Now furthermore, in order to instantiate a filter from a serialized buffer on the regionserver side, HBase 98 requires that the filter class contain a static factory parseFrom method, when previously it just used the regular constructor plus the Hadoop Writable readFields method. Luckily this was a purely additive change, since no such method existed in the 94 world, we could just go ahead and add this static method to all of our Filter subclasses directly, with no worries about backwards compatibility with the 94 client code. Sadly we had to put a slightly different copy into each class so it could call the appropriate constructor. Furthermore, since the base Filter class’s parseFrom throws no exceptions, we had to catch exceptions from our deserialization method and rethrow as a RuntimeException.
This one really puzzled me… Our serialization methods all have unit tests around them that use reflection to automatically populate a random instance of a serializable class, serialize it, then deserialize it, and do a deep comparison of the result. But because the Filter base class gained this new reversed field, those tests broke. After dreading we’d have to add reversed to the serialization of our filters, I did some reading and realized that reversed only ever gets set on the RegionServer itself, and never actually gets sent as part of a request over the wire. So clearly it should be transient, if it’s not intended to be included in serialization? Well I guess we’re the only ones who use the java keyword transient as a hint not just for Java serialization but for any other kind of serialization, since our tests ignore fields marked transient. We both implemented a way to exclude individually named fields from our tests as well as opening a HBase jira to add the transient keyword there just in case anyone else has similar usecases.

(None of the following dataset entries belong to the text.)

-- pv_equiv track=rewrite | github.com/SpencerLabAQ/replication-package_performance-test-coverage | data-collection/0E_Chunks_Analysed.py | get_direct_calls_set
-- ===== SOURCE A (Python) =====
-- def get_direct_calls_set(input_array, in_set):
--     output_set = set()
--     skip_flag = False
--     for i in input_array:
--         if skip_flag and i != '#':
--             continue
--         elif i == '#':
--             skip_flag = False
--         elif i in in_set:
--             output_set.add(i)
--             skip_flag = True
--     return output_set
-- ===== SOURCE B (Python) =====
-- def _segments(xs):
--     """Split xs at each '#' delimiter (delimiters dropped, trailing segment kept)."""
--     if '#' in xs:
--         k = xs.index('#')
--         return [xs[:k]] + _segments(xs[k + 1:])
--     return [xs]
--
--
-- def get_direct_calls_set(input_array, in_set):
--     members = set(in_set)
--     output_set = set()
--     for seg in _segments(input_array):
--         first = next((x for x in seg if x in members), None)
--         if first is not None:
--             output_set.add(first)
--     return output_set
-- ===== Notes on version B (the rewrite author's own statement) =====
-- stated objective: alternative
-- what changed: Replaces the interleaved skip_flag state machine with a partition-then-process shape: recursively split the array into '#'-delimited segments, then add the first in_set match of each segment.
import Mathlib
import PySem

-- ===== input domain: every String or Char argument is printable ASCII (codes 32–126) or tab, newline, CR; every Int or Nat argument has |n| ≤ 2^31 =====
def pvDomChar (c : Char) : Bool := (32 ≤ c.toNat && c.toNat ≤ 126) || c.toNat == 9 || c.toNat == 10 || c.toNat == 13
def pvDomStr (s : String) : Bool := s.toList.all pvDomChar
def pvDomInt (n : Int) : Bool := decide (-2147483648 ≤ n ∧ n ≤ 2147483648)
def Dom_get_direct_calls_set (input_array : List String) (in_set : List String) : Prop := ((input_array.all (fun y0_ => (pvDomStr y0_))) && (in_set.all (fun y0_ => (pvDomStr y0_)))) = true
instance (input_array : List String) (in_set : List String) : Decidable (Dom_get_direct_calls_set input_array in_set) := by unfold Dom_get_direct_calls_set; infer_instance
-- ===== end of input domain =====

-- B replaces A's interleaved skip_flag state machine by an explicit
-- partition into '#'-delimited segments followed by a first-match pass
-- (objective: alternative decomposition, same linear cost).

-- ===== PORT A =====
-- one loop step of A: (output_set, skip_flag) updated by token i
def pvStepA (in_set : List String) (st : PySem.Set String × Bool) (i : String) : PySem.Set String × Bool :=
  if st.2 && i != "#" then st
  else if i == "#" then (st.1, false)
  else if in_set.contains i then (PySem.Set.add st.1 i, true)
  else st

def get_direct_calls_set (input_array : List String) (in_set : List String) : List String :=
  (input_array.foldl (pvStepA in_set) (PySem.Set.empty, false)).1

-- ===== PORT B =====
-- _segments: split at the first '#' (xs[:k] = takeWhile (· != "#"), xs[k+1:] = tail of dropWhile) and recurse
def pvSegments (xs : List String) : List (List String) :=
  if h : "#" ∈ xs then
    (xs.takeWhile (· != "#")) :: pvSegments ((xs.dropWhile (· != "#")).tail)
  else [xs]
termination_by xs.length
decreasing_by
  have hne : xs.dropWhile (· != "#") ≠ [] := by
    intro hnil
    have := (List.dropWhile_eq_nil_iff).1 hnil _ h
    simp at this
  calc (xs.dropWhile (· != "#")).tail.length
      < (xs.dropWhile (· != "#")).length := by
        cases hd : xs.dropWhile (· != "#") with
        | nil => exact absurd hd hne
        | cons a l => simp
    _ ≤ xs.length := xs.length_dropWhile_le _

-- 'x in members' with members = set(in_set) is the same membership test as x ∈ in_set
def get_direct_calls_set_alt (input_array : List String) (in_set : List String) : List String :=
  (pvSegments input_array).foldl
    (fun out seg =>
      match seg.find? (fun x => in_set.contains x) with
      | some m => PySem.Set.add out m
      | none => out)
    PySem.Set.empty

-- ===== PRECONDITION & SPEC =====
def Spec_get_direct_calls_set (input_array : List String) (in_set : List String) (out : List String) : Prop := out = get_direct_calls_set_alt input_array in_set
instance (input_array : List String) (in_set : List String) (out : List String) : Decidable (Spec_get_direct_calls_set input_array in_set out) := by unfold Spec_get_direct_calls_set; infer_instance

-- ===== CLAIM (what is proved, stated in full; the proofs are below) =====
def Claim_equal_get_direct_calls_set : Prop := ∀ (input_array : List String) (in_set : List String), Dom_get_direct_calls_set input_array in_set → Spec_get_direct_calls_set input_array in_set (get_direct_calls_set input_array in_set)

-- ===== LEMMAS AND PROOFS =====

-- the second pass of B, named for the proofs
def pvStepB (in_set : List String) (out : PySem.Set String) (seg : List String) : PySem.Set String :=
  match seg.find? (fun x => in_set.contains x) with
  | some m => PySem.Set.add out m
  | none => out

theorem stepA_hash (in_set : List String) (st : PySem.Set String × Bool) :
    pvStepA in_set st "#" = (st.1, false) := by
  cases st with
  | mk σ b => cases b <;> simp [pvStepA]

-- with skip_flag set, a '#'-free run changes nothing
theorem foldA_skip (in_set : List String) (xs : List String) (σ : PySem.Set String)
    (h : "#" ∉ xs) :
    xs.foldl (pvStepA in_set) (σ, true) = (σ, true) := by
  induction xs with
  | nil => rfl
  | cons x xs ih =>
    have hx : x ≠ "#" := by intro hx; exact h (by simp [hx])
    have : pvStepA in_set (σ, true) x = (σ, true) := by
      simp [pvStepA, hx]
    rw [List.foldl_cons, this, ih (by intro hm; exact h (by simp [hm]))]

-- with skip_flag clear, a '#'-free run adds exactly the first in_set match
theorem foldA_noHash (in_set : List String) (xs : List String) (σ : PySem.Set String)
    (h : "#" ∉ xs) :
    xs.foldl (pvStepA in_set) (σ, false) =
      match xs.find? (fun x => in_set.contains x) with
      | some m => (PySem.Set.add σ m, true)
      | none => (σ, false) := by
  induction xs generalizing σ with
  | nil => rfl
  | cons x xs ih =>
    have hx : x ≠ "#" := by intro hx; exact h (by simp [hx])
    have hxs : "#" ∉ xs := by intro hm; exact h (by simp [hm])
    by_cases hc : x ∈ in_set
    · have hcb : in_set.contains x = true := by simpa using hc
      have : pvStepA in_set (σ, false) x = (PySem.Set.add σ x, true) := by
        simp [pvStepA, hx, hc]
      rw [List.foldl_cons, this, foldA_skip in_set xs _ hxs, List.find?_cons_of_pos hcb]
    · have hcb : ¬ in_set.contains x = true := by simpa using hc
      have : pvStepA in_set (σ, false) x = (σ, false) := by
        simp [pvStepA, hx, hc]
      rw [List.foldl_cons, this, ih _ hxs, List.find?_cons_of_neg hcb]

-- decomposition of a list containing '#'
theorem hash_decomp (xs : List String) (h : "#" ∈ xs) :
    xs = xs.takeWhile (· != "#") ++ "#" :: (xs.dropWhile (· != "#")).tail := by
  have hne : xs.dropWhile (· != "#") ≠ [] := by
    intro hnil
    have := (List.dropWhile_eq_nil_iff).1 hnil _ h
    simp at this
  have hhead : (xs.dropWhile (· != "#")).head hne = "#" := by
    have := xs.head_dropWhile_not (p := (· != "#")) hne
    simpa using this
  have hcons : xs.dropWhile (· != "#") = "#" :: (xs.dropWhile (· != "#")).tail := by
    conv_lhs => rw [← List.cons_head_tail hne]
    rw [hhead]
  conv_lhs => rw [← xs.takeWhile_append_dropWhile (p := (· != "#")), hcons]

theorem mainLemma (in_set : List String) :
    ∀ n (xs : List String), xs.length ≤ n → ∀ σ : PySem.Set String,
      (xs.foldl (pvStepA in_set) (σ, false)).1 =
        (pvSegments xs).foldl (pvStepB in_set) σ := by
  intro n
  induction n with
  | zero =>
    intro xs hlen σ
    have : xs = [] := List.length_eq_zero_iff.1 (Nat.le_zero.1 hlen)
    subst this
    simp [pvSegments, pvStepB]
  | succ n ih =>
    intro xs hlen σ
    by_cases h : "#" ∈ xs
    · set t := xs.takeWhile (· != "#") with ht
      set r := (xs.dropWhile (· != "#")).tail with hr
      have hdc : xs = t ++ "#" :: r := hash_decomp xs h
      have hnoT : "#" ∉ t := by
        intro hm
        have := List.mem_takeWhile_imp (l := xs) (p := (· != "#")) (by rw [← ht]; exact hm)
        simp at this
      have hrlen : r.length ≤ n := by
        have : xs.length = t.length + 1 + r.length := by
          rw [hdc]; simp; omega
        omega
      have hsegs : pvSegments xs = t :: pvSegments r := by
        rw [pvSegments, dif_pos h]
      rw [hsegs, hdc, List.foldl_append, List.foldl_cons, foldA_noHash in_set t σ hnoT]
      cases hf : t.find? (fun x => in_set.contains x) with
      | some m =>
        rw [stepA_hash, ih r hrlen, List.foldl_cons]
        have : pvStepB in_set σ t = PySem.Set.add σ m := by simp only [pvStepB]; rw [hf]
        rw [this]
      | none =>
        rw [stepA_hash, ih r hrlen, List.foldl_cons]
        have : pvStepB in_set σ t = σ := by simp only [pvStepB]; rw [hf]
        rw [this]
    · have hsegs : pvSegments xs = [xs] := by rw [pvSegments, dif_neg h]
      rw [hsegs, foldA_noHash in_set xs σ h]
      simp only [List.foldl_cons, List.foldl_nil, pvStepB]
      cases hf : xs.find? (fun x => in_set.contains x) <;> rfl

-- ===== VERDICT (by name: the statement is the Claim_ definition above) =====
theorem get_direct_calls_set_spec : Claim_equal_get_direct_calls_set := by
  intro input_array in_set _
  unfold Spec_get_direct_calls_set get_direct_calls_set get_direct_calls_set_alt
  have := mainLemma in_set input_array.length input_array le_rfl PySem.Set.empty
  rw [this]
  rfl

So another thing we looked at changing was our use of the HTable interface. In 94, the common wisdom was that creating a new HTable was an expensive operation, so we lazily cached them as necessary. We also wrapped the base HTable class with a semaphore to make it thread-safe, so that multiple threads could issue writes at the same time. This let us turn off autoflushing and buffer our writes from multiple threads, and see a big performance gain in write throughput.
Now in HBase 98, the expectations are different. Since connections to regionservers are pooled and cached behind the scenes, HTable creation and destruction are light operations, and callers are expected to create and destroy them as needed for each set of calls. However doing something like this would break the assumptions of our use cases, as I mentioned in the previous slide we’re making big use of setAutoFlush false to buffer and batch our writes.
It seems like the 98 way to do this is to use HTableMultiplexer, but I identified several problems with trying to introduce this to our codebase.
the calling API into HTM is very different from our use of HTable, so it would require a lot of modifications. By itself this would not be a dealbreaker, except…
Unlike HTable which blocks when its buffer is full and it is trying to flush to HBase, HTableMultiplexer just returns false if a put would overflow the buffer… I decided this would be too much of a difference for how the calling code expects its HBase client to behave. But on top of that...
There is no way to ensure all data is flushed like there is with the flush() method in HTable. The best way I could come up with would be to stop all writes and then call getHTableMultiplexerStatus, which seemed like an expensive operation to be doing on a regular basis.
So we stuck with the original plan and cached our HTables and so far that seems to work as expected.
Now I’ll throw it back over to Rahul
Without good monitoring you can’t pinpoint your problems. It becomes especially hard to figure this out of 1000+ node clusters.
We store our data in tsd.
Your cluster is only as good as your poorest performing regionserver. Finding it quickly, diagnosing what is wrong is the trick.
Jstack is your friend, always profile and figure out where the bottlenecks are happening.